#### Task requirements
Retype, word for word, each line between the lines holding "-- ===== SOURCE B" and "-- ===== end of", inclusive, and leave the rest of the data alone.

Stored records
_ _ _ _ _ _ _

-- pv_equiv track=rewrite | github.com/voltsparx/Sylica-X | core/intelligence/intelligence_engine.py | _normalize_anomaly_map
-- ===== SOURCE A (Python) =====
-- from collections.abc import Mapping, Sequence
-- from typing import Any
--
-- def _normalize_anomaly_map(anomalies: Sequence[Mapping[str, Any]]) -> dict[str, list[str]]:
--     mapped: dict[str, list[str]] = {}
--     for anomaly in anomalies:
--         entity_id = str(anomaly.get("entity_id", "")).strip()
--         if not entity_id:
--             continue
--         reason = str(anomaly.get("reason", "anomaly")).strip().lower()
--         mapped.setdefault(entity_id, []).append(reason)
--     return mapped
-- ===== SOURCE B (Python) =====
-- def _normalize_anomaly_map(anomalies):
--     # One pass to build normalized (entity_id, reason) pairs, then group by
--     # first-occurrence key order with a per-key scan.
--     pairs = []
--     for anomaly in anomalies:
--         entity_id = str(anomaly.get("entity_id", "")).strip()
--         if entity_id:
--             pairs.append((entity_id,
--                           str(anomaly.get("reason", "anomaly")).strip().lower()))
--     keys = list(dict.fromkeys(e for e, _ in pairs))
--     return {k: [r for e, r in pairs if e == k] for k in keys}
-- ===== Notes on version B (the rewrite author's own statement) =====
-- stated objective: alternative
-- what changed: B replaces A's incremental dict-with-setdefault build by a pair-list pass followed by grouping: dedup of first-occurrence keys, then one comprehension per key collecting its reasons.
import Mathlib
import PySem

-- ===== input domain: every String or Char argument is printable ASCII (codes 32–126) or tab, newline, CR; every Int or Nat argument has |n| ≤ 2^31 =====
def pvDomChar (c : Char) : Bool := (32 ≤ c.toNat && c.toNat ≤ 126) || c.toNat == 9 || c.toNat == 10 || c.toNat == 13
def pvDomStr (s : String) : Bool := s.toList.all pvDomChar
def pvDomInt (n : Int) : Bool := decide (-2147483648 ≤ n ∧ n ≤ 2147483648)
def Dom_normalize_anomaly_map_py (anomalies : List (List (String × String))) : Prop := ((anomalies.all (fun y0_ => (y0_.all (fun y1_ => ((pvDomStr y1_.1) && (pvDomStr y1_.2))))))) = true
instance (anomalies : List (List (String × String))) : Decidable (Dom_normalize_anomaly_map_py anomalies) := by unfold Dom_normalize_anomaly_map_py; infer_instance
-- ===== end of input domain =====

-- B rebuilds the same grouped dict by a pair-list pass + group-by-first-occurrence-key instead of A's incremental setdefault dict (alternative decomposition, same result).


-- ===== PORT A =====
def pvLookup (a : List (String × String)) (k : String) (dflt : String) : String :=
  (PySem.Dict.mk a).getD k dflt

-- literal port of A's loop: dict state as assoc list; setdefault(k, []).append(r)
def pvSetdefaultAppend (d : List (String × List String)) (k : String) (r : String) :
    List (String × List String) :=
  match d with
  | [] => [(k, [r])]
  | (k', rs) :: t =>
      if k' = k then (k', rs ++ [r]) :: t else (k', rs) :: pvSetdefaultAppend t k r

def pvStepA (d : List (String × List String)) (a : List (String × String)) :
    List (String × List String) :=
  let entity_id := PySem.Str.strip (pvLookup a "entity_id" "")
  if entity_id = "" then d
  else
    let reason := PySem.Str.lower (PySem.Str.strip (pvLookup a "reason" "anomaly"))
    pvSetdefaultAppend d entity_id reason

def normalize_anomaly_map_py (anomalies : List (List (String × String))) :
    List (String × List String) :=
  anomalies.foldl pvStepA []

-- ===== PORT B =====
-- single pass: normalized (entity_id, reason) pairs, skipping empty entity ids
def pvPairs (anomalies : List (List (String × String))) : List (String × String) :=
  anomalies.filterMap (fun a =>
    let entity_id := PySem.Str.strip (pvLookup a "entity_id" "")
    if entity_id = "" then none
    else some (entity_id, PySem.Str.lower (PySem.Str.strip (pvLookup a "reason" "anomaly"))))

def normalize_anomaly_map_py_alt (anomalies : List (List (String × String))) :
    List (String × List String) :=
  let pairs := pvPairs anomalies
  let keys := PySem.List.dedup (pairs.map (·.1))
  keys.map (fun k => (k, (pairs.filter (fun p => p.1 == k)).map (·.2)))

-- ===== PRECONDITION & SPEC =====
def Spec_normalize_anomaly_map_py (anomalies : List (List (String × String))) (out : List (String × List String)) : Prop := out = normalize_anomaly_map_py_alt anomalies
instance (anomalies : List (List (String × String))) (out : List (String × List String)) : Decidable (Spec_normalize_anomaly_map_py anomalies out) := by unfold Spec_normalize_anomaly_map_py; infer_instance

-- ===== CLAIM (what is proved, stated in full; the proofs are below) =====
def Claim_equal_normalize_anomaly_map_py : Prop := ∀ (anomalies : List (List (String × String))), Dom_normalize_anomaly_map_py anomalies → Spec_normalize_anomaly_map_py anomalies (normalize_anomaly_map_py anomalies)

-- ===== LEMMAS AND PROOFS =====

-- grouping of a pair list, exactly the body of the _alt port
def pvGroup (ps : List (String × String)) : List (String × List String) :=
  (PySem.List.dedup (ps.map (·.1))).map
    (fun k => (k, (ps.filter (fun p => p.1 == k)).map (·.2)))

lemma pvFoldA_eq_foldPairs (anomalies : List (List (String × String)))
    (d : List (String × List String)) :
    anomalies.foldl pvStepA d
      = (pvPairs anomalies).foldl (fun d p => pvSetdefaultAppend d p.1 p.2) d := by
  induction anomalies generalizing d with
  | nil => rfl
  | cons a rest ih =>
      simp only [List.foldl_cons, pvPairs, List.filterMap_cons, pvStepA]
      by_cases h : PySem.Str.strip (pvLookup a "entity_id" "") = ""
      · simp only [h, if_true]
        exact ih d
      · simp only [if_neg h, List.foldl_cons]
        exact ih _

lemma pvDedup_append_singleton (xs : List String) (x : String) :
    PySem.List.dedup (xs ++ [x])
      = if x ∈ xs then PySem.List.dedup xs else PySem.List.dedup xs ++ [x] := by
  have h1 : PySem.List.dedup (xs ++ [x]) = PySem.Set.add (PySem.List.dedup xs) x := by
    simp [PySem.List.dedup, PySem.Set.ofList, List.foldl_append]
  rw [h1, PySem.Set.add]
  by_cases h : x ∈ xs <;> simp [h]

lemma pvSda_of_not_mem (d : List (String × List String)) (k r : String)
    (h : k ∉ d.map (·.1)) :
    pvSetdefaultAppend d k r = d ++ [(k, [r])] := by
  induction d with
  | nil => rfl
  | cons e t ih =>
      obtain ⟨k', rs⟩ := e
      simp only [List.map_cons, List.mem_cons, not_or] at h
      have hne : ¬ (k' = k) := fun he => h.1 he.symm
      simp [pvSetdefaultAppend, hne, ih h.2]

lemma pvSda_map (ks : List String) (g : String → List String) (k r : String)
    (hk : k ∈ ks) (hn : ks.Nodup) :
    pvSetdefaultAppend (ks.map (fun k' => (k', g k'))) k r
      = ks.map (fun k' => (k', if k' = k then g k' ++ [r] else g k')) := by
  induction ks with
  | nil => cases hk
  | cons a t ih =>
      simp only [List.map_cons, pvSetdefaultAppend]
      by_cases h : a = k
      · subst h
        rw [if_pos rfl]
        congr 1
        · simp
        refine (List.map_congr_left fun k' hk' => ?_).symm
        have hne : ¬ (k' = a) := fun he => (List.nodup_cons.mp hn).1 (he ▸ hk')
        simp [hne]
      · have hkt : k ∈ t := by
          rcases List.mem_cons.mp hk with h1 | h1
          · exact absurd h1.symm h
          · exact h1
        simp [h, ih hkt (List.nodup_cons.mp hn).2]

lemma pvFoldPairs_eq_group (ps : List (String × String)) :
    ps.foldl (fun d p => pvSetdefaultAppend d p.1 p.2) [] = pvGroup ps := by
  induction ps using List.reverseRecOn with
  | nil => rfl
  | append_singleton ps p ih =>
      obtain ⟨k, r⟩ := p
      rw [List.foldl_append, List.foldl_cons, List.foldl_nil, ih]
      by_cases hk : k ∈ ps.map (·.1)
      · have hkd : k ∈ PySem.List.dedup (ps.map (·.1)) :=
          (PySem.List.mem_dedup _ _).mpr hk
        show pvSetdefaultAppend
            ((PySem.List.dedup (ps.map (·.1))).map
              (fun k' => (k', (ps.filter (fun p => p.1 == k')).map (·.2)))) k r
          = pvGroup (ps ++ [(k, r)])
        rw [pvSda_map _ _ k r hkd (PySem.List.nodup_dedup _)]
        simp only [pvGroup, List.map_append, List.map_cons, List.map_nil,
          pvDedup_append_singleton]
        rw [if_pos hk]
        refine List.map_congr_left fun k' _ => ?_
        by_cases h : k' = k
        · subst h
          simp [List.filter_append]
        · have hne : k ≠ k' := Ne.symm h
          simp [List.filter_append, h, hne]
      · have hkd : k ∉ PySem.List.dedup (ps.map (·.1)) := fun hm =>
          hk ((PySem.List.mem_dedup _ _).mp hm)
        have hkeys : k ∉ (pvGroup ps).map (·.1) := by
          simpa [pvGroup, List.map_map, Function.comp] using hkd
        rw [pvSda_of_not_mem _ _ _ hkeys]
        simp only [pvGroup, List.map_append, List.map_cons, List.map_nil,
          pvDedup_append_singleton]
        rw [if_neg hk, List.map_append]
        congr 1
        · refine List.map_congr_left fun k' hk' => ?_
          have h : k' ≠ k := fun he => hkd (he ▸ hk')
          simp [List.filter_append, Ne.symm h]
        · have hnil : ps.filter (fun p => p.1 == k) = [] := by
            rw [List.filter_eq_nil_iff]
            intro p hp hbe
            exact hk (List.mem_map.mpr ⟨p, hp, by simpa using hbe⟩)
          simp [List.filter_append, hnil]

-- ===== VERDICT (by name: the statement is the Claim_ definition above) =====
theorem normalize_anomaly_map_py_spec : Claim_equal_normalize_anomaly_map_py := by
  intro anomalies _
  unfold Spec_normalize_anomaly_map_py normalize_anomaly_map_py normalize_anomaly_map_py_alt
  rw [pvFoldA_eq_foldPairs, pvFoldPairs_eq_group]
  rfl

_ _ _ _ _ _ _

#### Result of this exercise
-- ===== SOURCE B (Python) =====
-- def _normalize_anomaly_map(anomalies):
--     # One pass to build normalized (entity_id, reason) pairs, then group by
--     # first-occurrence key order with a per-key scan.
--     pairs = []
--     for anomaly in anomalies:
--         entity_id = str(anomaly.get("entity_id", "")).strip()
--         if entity_id:
--             pairs.append((entity_id,
--                           str(anomaly.get("reason", "anomaly")).strip().lower()))
--     keys = list(dict.fromkeys(e for e, _ in pairs))
--     return {k: [r for e, r in pairs if e == k] for k in keys}
-- ===== Notes on version B (the rewrite author's own statement) =====
-- stated objective: alternative
-- what changed: B replaces A's incremental dict-with-setdefault build by a pair-list pass followed by grouping: dedup of first-occurrence keys, then one comprehension per key collecting its reasons.
import Mathlib
import PySem

-- ===== input domain: every String or Char argument is printable ASCII (codes 32–126) or tab, newline, CR; every Int or Nat argument has |n| ≤ 2^31 =====
def pvDomChar (c : Char) : Bool := (32 ≤ c.toNat && c.toNat ≤ 126) || c.toNat == 9 || c.toNat == 10 || c.toNat == 13
def pvDomStr (s : String) : Bool := s.toList.all pvDomChar
def pvDomInt (n : Int) : Bool := decide (-2147483648 ≤ n ∧ n ≤ 2147483648)
def Dom_normalize_anomaly_map_py (anomalies : List (List (String × String))) : Prop := ((anomalies.all (fun y0_ => (y0_.all (fun y1_ => ((pvDomStr y1_.1) && (pvDomStr y1_.2))))))) = true
instance (anomalies : List (List (String × String))) : Decidable (Dom_normalize_anomaly_map_py anomalies) := by unfold Dom_normalize_anomaly_map_py; infer_instance
-- ===== end of input domain =====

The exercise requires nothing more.